* **What you have to do**
Below is a set of entries; copy all of them exactly.

* **Data records**
-- pv_equiv track=rewrite | github.com/exucutional/bioinformatics | problem20/solve.py | linear_score
-- ===== SOURCE A (Python) =====
-- def linearspectrum(peptide):
--     prefixes = [0]
--     for i in range(len(peptide)):
--         prefixes.append(prefixes[i]+peptide[i])
--
--     spectrum = [0]
--     for i in range(len(peptide)):
--         for j in range(i+1, len(peptide)+1):
--             spectrum.append(prefixes[j]-prefixes[i])
--
--     spectrumDict = dict()
--     for s in spectrum:
--         spectrumDict[s] = spectrumDict.get(s, 0) + 1
--
--     return spectrumDict
--
-- def linear_score(peptide, spectrum):
--     if len(peptide) == 0:
--         return 0
--
--     peptide_list = [int(p) for p in peptide.split('-')]
--     linear_spectrum = linearspectrum(peptide_list)
--     score = 0
--     for key, value in linear_spectrum.items():
--         v = spectrum.get(key, 0)
--         if v >= value:
--             score += value
--         else:
--             score += v
--     return score
-- ===== SOURCE B (Python) =====
-- def linear_score(peptide, spectrum):
--     if len(peptide) == 0:
--         return 0
--
--     parts = [int(p) for p in peptide.split('-')]
--     n = len(parts)
--
--     # greedy multiset matching: consume one unit of the experimental spectrum
--     # for each subpeptide mass as it is generated; no counter dict is built
--     remaining = dict(spectrum)
--     score = 0
--
--     # the empty subpeptide (mass 0)
--     if remaining.get(0, 0) > 0:
--         score += 1
--         remaining[0] = remaining[0] - 1
--
--     for i in range(n):
--         total = 0
--         for j in range(i, n):
--             total += parts[j]
--             if remaining.get(total, 0) > 0:
--                 score += 1
--                 remaining[total] = remaining[total] - 1
--     return score
-- ===== Notes on version B (the rewrite author's own statement) =====
-- stated objective: alternative
-- what changed: B never builds A's linear-spectrum counter dict (or prefix array): it fuses generation with matching, computing each subpeptide mass with a running sum and greedily consuming one unit of a mutable copy of the experimental spectrum per generated mass.
-- intended difference: On inputs whose experimental spectrum assigns a NEGATIVE count to some mass of the peptide's linear spectrum, A adds that negative count to the score (e.g. returns -1 on ('1', {1: -1})); B's greedy matcher never consumes a non-positive count and returns 0 there, the intended multiset-overlap size, since negative multiplicities cannot match anything. — e.g. on linear_score("1", [(1, -1)]): A returns -1, B returns 0
import Mathlib
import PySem

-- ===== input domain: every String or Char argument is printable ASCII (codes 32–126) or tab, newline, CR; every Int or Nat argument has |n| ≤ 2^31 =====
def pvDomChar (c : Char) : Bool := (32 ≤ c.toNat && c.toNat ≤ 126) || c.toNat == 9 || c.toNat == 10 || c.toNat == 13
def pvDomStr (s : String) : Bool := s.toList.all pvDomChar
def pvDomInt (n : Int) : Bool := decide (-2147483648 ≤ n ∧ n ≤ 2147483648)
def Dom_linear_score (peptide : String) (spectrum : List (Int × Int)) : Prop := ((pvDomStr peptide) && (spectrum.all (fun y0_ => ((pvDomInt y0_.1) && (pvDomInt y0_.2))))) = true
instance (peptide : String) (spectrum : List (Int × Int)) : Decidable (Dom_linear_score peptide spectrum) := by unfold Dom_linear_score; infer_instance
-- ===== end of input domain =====

-- B drops A's linear-spectrum counter dict and prefix array: it fuses generation with
-- matching, greedily consuming one unit of a mutable copy of the experimental spectrum per
-- generated subpeptide mass (objective: alternative; B is intendedly different on spectra
-- with negative counts at linear-spectrum masses — see D_linear_score).

-- ===== PORT A =====
def linearspectrum (peptide : List Int) : PySem.Dict Int Int :=
  let n : Int := PySem.List.len peptide
  let prefixes : List Int := (PySem.List.pyRange 0 n 1).foldl
    (fun pfx i => pfx ++ [PySem.List.pyGetD pfx i 0 + PySem.List.pyGetD peptide i 0]) [0]
  let spectrum : List Int := (PySem.List.pyRange 0 n 1).foldl
    (fun acc i => (PySem.List.pyRange (i + 1) (n + 1) 1).foldl
      (fun acc2 j => acc2 ++ [PySem.List.pyGetD prefixes j 0 - PySem.List.pyGetD prefixes i 0]) acc) [0]
  spectrum.foldl (fun d s => d.insert s (d.getD s 0 + 1)) PySem.Dict.empty

def linear_score (peptide : String) (spectrum : List (Int × Int)) : Int :=
  if PySem.Str.len peptide == 0 then 0
  else
    match ((PySem.Str.split? peptide "-").getD []).mapM PySem.Int.ofStr? with
    | none => 0   -- int() raises ValueError in Python: excluded by Pre_linear_score
    | some peptide_list =>
      let linear_spectrum := linearspectrum peptide_list
      linear_spectrum.items.foldl
        (fun score kv =>
          let v := (PySem.Dict.mk spectrum).getD kv.1 0
          if v ≥ kv.2 then score + kv.2 else score + v) 0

* **Response area**
-- pv_equiv track=rewrite | github.com/exucutional/bioinformatics | problem20/solve.py | linear_score
-- ===== SOURCE A (Python) =====
-- def linearspectrum(peptide):
--     prefixes = [0]
--     for i in range(len(peptide)):
--         prefixes.append(prefixes[i]+peptide[i])
--
--     spectrum = [0]
--     for i in range(len(peptide)):
--         for j in range(i+1, len(peptide)+1):
--             spectrum.append(prefixes[j]-prefixes[i])
--
--     spectrumDict = dict()
--     for s in spectrum:
--         spectrumDict[s] = spectrumDict.get(s, 0) + 1
--
--     return spectrumDict
--
-- def linear_score(peptide, spectrum):
--     if len(peptide) == 0:
--         return 0
--
--     peptide_list = [int(p) for p in peptide.split('-')]
--     linear_spectrum = linearspectrum(peptide_list)
--     score = 0
--     for key, value in linear_spectrum.items():
--         v = spectrum.get(key, 0)
--         if v >= value:
--             score += value
--         else:
--             score += v
--     return score
-- ===== SOURCE B (Python) =====
-- def linear_score(peptide, spectrum):
--     if len(peptide) == 0:
--         return 0
--
--     parts = [int(p) for p in peptide.split('-')]
--     n = len(parts)
--
--     # greedy multiset matching: consume one unit of the experimental spectrum
--     # for each subpeptide mass as it is generated; no counter dict is built
--     remaining = dict(spectrum)
--     score = 0
--
--     # the empty subpeptide (mass 0)
--     if remaining.get(0, 0) > 0:
--         score += 1
--         remaining[0] = remaining[0] - 1
--
--     for i in range(n):
--         total = 0
--         for j in range(i, n):
--             total += parts[j]
--             if remaining.get(total, 0) > 0:
--                 score += 1
--                 remaining[total] = remaining[total] - 1
--     return score
-- ===== Notes on version B (the rewrite author's own statement) =====
-- stated objective: alternative
-- what changed: B never builds A's linear-spectrum counter dict (or prefix array): it fuses generation with matching, computing each subpeptide mass with a running sum and greedily consuming one unit of a mutable copy of the experimental spectrum per generated mass.
-- intended difference: On inputs whose experimental spectrum assigns a NEGATIVE count to some mass of the peptide's linear spectrum, A adds that negative count to the score (e.g. returns -1 on ('1', {1: -1})); B's greedy matcher never consumes a non-positive count and returns 0 there, the intended multiset-overlap size, since negative multiplicities cannot match anything. — e.g. on linear_score("1", [(1, -1)]): A returns -1, B returns 0
import Mathlib
import PySem

-- ===== input domain: every String or Char argument is printable ASCII (codes 32–126) or tab, newline, CR; every Int or Nat argument has |n| ≤ 2^31 =====
def pvDomChar (c : Char) : Bool := (32 ≤ c.toNat && c.toNat ≤ 126) || c.toNat == 9 || c.toNat == 10 || c.toNat == 13
def pvDomStr (s : String) : Bool := s.toList.all pvDomChar
def pvDomInt (n : Int) : Bool := decide (-2147483648 ≤ n ∧ n ≤ 2147483648)
def Dom_linear_score (peptide : String) (spectrum : List (Int × Int)) : Prop := ((pvDomStr peptide) && (spectrum.all (fun y0_ => ((pvDomInt y0_.1) && (pvDomInt y0_.2))))) = true
instance (peptide : String) (spectrum : List (Int × Int)) : Decidable (Dom_linear_score peptide spectrum) := by unfold Dom_linear_score; infer_instance
-- ===== end of input domain =====

-- B drops A's linear-spectrum counter dict and prefix array: it fuses generation with
-- matching, greedily consuming one unit of a mutable copy of the experimental spectrum per
-- generated subpeptide mass (objective: alternative; B is intendedly different on spectra
-- with negative counts at linear-spectrum masses — see D_linear_score).

-- ===== PORT A =====
def linearspectrum (peptide : List Int) : PySem.Dict Int Int :=
  let n : Int := PySem.List.len peptide
  let prefixes : List Int := (PySem.List.pyRange 0 n 1).foldl
    (fun pfx i => pfx ++ [PySem.List.pyGetD pfx i 0 + PySem.List.pyGetD peptide i 0]) [0]
  let spectrum : List Int := (PySem.List.pyRange 0 n 1).foldl
    (fun acc i => (PySem.List.pyRange (i + 1) (n + 1) 1).foldl
      (fun acc2 j => acc2 ++ [PySem.List.pyGetD prefixes j 0 - PySem.List.pyGetD prefixes i 0]) acc) [0]
  spectrum.foldl (fun d s => d.insert s (d.getD s 0 + 1)) PySem.Dict.empty

def linear_score (peptide : String) (spectrum : List (Int × Int)) : Int :=
  if PySem.Str.len peptide == 0 then 0
  else
    match ((PySem.Str.split? peptide "-").getD []).mapM PySem.Int.ofStr? with
    | none => 0   -- int() raises ValueError in Python: excluded by Pre_linear_score
    | some peptide_list =>
      let linear_spectrum := linearspectrum peptide_list
      linear_spectrum.items.foldl
        (fun score kv =>
          let v := (PySem.Dict.mk spectrum).getD kv.1 0
          if v ≥ kv.2 then score + kv.2 else score + v) 0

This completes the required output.